:: Work item ::
The response must consist of the lines below from the one with "nil => simp [distinctKeys]" through the one with "theorem maskAll_items (keys", exactly as they appear and with both ends kept.

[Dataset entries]
————

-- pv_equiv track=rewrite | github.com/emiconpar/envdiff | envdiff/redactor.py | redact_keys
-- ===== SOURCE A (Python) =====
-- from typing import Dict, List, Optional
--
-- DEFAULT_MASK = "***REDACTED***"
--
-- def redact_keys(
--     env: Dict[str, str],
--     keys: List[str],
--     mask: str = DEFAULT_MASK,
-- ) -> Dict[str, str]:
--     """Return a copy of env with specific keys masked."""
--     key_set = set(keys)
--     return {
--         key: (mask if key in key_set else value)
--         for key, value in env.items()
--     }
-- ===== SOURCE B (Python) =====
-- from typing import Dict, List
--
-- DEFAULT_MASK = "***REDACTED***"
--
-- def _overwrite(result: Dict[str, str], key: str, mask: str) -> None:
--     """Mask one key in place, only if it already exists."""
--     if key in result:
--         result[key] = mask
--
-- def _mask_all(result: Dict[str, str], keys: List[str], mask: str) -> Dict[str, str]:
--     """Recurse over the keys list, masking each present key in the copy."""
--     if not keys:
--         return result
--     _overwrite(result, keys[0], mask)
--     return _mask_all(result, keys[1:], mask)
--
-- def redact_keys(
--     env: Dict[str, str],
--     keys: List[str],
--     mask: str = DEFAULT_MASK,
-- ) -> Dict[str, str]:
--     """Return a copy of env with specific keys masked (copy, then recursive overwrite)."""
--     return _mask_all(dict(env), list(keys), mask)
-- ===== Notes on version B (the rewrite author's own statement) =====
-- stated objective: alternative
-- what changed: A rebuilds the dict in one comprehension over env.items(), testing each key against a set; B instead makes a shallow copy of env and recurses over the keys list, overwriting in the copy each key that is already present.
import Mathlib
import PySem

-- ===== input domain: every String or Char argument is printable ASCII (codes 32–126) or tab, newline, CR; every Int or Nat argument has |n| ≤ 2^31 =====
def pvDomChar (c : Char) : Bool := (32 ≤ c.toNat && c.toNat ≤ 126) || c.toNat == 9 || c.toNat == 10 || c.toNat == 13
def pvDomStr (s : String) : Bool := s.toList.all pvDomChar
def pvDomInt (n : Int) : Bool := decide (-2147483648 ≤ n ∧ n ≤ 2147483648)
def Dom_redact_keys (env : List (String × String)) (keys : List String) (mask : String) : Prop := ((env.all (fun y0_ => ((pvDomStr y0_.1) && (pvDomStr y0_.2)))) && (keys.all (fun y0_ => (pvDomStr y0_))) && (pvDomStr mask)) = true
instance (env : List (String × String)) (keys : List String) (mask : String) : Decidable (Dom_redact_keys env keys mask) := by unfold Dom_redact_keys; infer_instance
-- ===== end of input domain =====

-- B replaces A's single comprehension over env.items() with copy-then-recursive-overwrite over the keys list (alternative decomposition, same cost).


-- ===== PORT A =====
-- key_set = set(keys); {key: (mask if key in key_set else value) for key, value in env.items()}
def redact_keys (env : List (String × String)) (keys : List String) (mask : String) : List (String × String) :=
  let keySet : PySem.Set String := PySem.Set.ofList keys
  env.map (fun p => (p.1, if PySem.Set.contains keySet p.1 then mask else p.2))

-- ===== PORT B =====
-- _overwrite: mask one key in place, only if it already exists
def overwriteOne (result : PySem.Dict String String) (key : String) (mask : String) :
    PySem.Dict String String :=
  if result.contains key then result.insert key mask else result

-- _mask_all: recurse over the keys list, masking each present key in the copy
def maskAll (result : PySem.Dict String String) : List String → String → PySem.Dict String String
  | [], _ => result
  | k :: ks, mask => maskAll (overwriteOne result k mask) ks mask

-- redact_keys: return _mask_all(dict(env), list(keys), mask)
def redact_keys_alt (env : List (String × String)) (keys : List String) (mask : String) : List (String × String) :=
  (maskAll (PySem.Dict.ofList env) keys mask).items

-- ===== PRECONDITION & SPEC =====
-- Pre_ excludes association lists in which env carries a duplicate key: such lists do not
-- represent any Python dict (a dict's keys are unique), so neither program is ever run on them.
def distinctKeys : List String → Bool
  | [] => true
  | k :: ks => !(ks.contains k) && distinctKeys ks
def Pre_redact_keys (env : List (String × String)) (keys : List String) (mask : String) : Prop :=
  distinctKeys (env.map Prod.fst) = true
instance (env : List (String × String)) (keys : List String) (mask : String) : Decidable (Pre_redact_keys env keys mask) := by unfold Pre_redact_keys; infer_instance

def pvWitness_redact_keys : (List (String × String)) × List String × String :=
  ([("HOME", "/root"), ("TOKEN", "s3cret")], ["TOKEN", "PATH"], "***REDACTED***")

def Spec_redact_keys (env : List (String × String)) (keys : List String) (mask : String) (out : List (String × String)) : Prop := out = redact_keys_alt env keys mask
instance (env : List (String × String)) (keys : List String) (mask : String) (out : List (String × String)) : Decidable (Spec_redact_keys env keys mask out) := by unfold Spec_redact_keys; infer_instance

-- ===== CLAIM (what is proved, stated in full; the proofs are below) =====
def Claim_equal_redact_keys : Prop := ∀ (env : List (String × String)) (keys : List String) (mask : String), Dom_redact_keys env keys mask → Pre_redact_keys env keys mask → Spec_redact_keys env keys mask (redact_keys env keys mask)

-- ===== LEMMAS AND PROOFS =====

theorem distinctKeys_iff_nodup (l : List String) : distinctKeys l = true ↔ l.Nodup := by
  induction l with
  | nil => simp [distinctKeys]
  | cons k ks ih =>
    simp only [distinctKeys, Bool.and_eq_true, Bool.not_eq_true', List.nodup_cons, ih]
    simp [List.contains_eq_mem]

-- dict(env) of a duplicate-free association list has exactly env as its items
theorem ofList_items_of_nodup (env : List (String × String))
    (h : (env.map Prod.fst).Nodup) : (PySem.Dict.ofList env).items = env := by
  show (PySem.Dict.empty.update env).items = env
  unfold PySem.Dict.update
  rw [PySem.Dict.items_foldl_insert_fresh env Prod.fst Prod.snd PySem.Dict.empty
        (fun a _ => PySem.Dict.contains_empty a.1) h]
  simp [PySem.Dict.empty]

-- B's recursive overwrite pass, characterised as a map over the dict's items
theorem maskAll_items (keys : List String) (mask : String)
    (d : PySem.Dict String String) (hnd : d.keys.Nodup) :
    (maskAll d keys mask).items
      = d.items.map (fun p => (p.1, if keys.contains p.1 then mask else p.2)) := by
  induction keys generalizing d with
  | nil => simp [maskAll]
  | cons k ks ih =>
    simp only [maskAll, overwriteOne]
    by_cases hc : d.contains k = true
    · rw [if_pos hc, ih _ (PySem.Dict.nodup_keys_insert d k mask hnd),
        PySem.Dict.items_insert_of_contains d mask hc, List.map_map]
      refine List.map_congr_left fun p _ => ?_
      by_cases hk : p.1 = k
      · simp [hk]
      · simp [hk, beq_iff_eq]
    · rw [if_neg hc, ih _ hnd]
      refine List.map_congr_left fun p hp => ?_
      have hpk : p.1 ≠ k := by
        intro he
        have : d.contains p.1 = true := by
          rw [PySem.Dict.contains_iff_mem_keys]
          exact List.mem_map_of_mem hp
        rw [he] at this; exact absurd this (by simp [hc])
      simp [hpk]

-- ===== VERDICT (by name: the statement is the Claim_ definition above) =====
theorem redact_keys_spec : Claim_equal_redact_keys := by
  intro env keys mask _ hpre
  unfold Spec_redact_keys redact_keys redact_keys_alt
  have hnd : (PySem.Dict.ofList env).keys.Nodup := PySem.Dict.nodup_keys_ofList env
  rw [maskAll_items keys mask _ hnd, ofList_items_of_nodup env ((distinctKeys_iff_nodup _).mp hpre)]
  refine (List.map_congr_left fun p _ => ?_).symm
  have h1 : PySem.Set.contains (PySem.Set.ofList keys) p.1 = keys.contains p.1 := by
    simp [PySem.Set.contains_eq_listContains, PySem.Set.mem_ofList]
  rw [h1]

————

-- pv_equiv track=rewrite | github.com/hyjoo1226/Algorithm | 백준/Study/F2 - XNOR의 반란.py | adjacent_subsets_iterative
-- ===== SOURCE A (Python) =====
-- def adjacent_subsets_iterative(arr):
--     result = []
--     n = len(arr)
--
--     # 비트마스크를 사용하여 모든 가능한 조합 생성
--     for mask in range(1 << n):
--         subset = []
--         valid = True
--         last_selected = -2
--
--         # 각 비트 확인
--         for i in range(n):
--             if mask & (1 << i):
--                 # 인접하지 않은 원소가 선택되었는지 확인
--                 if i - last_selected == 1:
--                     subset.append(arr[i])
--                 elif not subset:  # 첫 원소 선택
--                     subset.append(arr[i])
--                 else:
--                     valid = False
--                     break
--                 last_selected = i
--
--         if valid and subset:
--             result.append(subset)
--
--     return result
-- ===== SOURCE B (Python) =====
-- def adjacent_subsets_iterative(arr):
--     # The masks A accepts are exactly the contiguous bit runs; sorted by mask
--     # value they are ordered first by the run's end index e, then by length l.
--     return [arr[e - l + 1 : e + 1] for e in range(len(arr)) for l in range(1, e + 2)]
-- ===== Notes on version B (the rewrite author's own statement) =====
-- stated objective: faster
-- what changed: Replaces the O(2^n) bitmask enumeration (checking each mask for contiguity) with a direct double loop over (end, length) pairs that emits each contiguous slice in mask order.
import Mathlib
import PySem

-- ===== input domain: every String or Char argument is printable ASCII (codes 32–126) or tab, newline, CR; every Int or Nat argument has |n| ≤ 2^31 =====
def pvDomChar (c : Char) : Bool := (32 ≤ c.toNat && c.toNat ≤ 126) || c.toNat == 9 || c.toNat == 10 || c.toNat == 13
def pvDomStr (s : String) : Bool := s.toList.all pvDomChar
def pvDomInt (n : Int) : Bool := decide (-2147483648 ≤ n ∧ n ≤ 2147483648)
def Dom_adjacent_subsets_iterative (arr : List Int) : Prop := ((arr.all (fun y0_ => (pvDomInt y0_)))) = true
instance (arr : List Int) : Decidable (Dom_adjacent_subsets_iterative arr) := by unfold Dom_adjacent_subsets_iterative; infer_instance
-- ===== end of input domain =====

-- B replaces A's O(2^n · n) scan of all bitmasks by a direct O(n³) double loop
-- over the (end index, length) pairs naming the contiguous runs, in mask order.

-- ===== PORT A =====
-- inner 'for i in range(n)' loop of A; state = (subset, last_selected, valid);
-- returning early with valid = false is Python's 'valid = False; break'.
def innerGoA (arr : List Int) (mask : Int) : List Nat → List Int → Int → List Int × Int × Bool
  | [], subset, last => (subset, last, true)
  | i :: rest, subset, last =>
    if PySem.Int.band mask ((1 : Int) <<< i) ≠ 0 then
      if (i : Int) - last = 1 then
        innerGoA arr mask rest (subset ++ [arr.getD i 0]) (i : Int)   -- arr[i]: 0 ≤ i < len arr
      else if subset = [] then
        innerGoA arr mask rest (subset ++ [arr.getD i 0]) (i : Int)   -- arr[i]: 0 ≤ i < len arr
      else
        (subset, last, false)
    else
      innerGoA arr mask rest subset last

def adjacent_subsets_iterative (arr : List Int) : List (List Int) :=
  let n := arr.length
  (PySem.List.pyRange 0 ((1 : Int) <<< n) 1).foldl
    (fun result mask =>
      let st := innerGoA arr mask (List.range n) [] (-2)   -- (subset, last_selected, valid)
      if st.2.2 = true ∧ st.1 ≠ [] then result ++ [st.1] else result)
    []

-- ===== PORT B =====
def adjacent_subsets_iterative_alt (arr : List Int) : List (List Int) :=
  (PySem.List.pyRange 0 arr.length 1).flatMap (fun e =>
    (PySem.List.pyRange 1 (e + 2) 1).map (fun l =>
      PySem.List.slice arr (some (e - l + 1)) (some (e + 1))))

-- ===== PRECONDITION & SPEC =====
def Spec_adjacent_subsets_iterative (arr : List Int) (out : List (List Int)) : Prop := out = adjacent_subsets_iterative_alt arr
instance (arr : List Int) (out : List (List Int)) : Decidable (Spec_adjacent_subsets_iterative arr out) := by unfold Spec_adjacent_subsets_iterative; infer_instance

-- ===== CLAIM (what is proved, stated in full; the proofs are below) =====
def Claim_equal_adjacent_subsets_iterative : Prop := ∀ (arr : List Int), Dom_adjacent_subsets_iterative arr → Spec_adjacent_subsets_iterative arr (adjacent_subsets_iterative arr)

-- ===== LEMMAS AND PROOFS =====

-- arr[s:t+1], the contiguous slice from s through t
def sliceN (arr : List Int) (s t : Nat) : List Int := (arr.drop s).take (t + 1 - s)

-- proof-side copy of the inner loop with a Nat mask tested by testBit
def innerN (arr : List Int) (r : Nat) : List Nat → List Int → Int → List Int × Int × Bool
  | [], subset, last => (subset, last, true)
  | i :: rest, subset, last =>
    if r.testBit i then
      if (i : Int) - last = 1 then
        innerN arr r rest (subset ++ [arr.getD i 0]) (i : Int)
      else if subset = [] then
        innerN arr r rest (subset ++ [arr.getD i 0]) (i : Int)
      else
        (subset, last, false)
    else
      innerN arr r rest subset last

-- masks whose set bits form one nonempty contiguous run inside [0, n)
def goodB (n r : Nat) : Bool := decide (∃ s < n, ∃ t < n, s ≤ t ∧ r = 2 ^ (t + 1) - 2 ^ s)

————

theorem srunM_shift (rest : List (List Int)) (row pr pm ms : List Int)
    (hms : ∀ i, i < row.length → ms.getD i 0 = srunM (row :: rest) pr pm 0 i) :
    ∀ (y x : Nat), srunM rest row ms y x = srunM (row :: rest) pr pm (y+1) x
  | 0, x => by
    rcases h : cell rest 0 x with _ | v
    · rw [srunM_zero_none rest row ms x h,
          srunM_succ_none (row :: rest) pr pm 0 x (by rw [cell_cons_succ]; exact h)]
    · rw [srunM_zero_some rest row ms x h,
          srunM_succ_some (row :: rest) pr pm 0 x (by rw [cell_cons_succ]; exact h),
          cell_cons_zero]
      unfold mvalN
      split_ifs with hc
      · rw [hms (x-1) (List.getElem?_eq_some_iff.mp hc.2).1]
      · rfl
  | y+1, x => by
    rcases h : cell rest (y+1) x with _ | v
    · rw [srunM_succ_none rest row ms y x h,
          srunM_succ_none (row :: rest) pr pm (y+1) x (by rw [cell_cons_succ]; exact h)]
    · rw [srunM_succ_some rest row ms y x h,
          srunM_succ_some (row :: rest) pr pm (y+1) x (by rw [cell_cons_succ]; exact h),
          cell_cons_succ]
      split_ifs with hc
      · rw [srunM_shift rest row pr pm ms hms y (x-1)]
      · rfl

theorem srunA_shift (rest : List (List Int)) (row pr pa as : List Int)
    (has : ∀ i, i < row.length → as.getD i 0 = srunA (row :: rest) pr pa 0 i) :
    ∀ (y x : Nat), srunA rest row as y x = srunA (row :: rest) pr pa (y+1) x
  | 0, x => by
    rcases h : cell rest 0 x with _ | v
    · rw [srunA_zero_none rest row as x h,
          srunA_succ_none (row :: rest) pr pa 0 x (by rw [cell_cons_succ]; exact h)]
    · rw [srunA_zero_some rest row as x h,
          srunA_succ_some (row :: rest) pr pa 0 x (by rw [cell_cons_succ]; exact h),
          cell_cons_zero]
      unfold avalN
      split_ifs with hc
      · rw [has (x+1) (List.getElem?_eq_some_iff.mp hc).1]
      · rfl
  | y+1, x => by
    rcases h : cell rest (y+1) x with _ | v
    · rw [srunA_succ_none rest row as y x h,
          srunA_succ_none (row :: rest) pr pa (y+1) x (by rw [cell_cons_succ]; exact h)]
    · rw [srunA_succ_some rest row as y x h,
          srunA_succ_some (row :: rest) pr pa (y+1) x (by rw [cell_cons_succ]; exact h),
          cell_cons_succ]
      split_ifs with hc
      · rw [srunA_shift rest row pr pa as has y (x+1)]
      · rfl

————

:: Response to the task ::
  | nil => simp [distinctKeys]
  | cons k ks ih =>
    simp only [distinctKeys, Bool.and_eq_true, Bool.not_eq_true', List.nodup_cons, ih]
    simp [List.contains_eq_mem]

-- dict(env) of a duplicate-free association list has exactly env as its items
theorem ofList_items_of_nodup (env : List (String × String))
    (h : (env.map Prod.fst).Nodup) : (PySem.Dict.ofList env).items = env := by
  show (PySem.Dict.empty.update env).items = env
  unfold PySem.Dict.update
  rw [PySem.Dict.items_foldl_insert_fresh env Prod.fst Prod.snd PySem.Dict.empty
        (fun a _ => PySem.Dict.contains_empty a.1) h]
  simp [PySem.Dict.empty]

-- B's recursive overwrite pass, characterised as a map over the dict's items
theorem maskAll_items (keys : List String) (mask : String)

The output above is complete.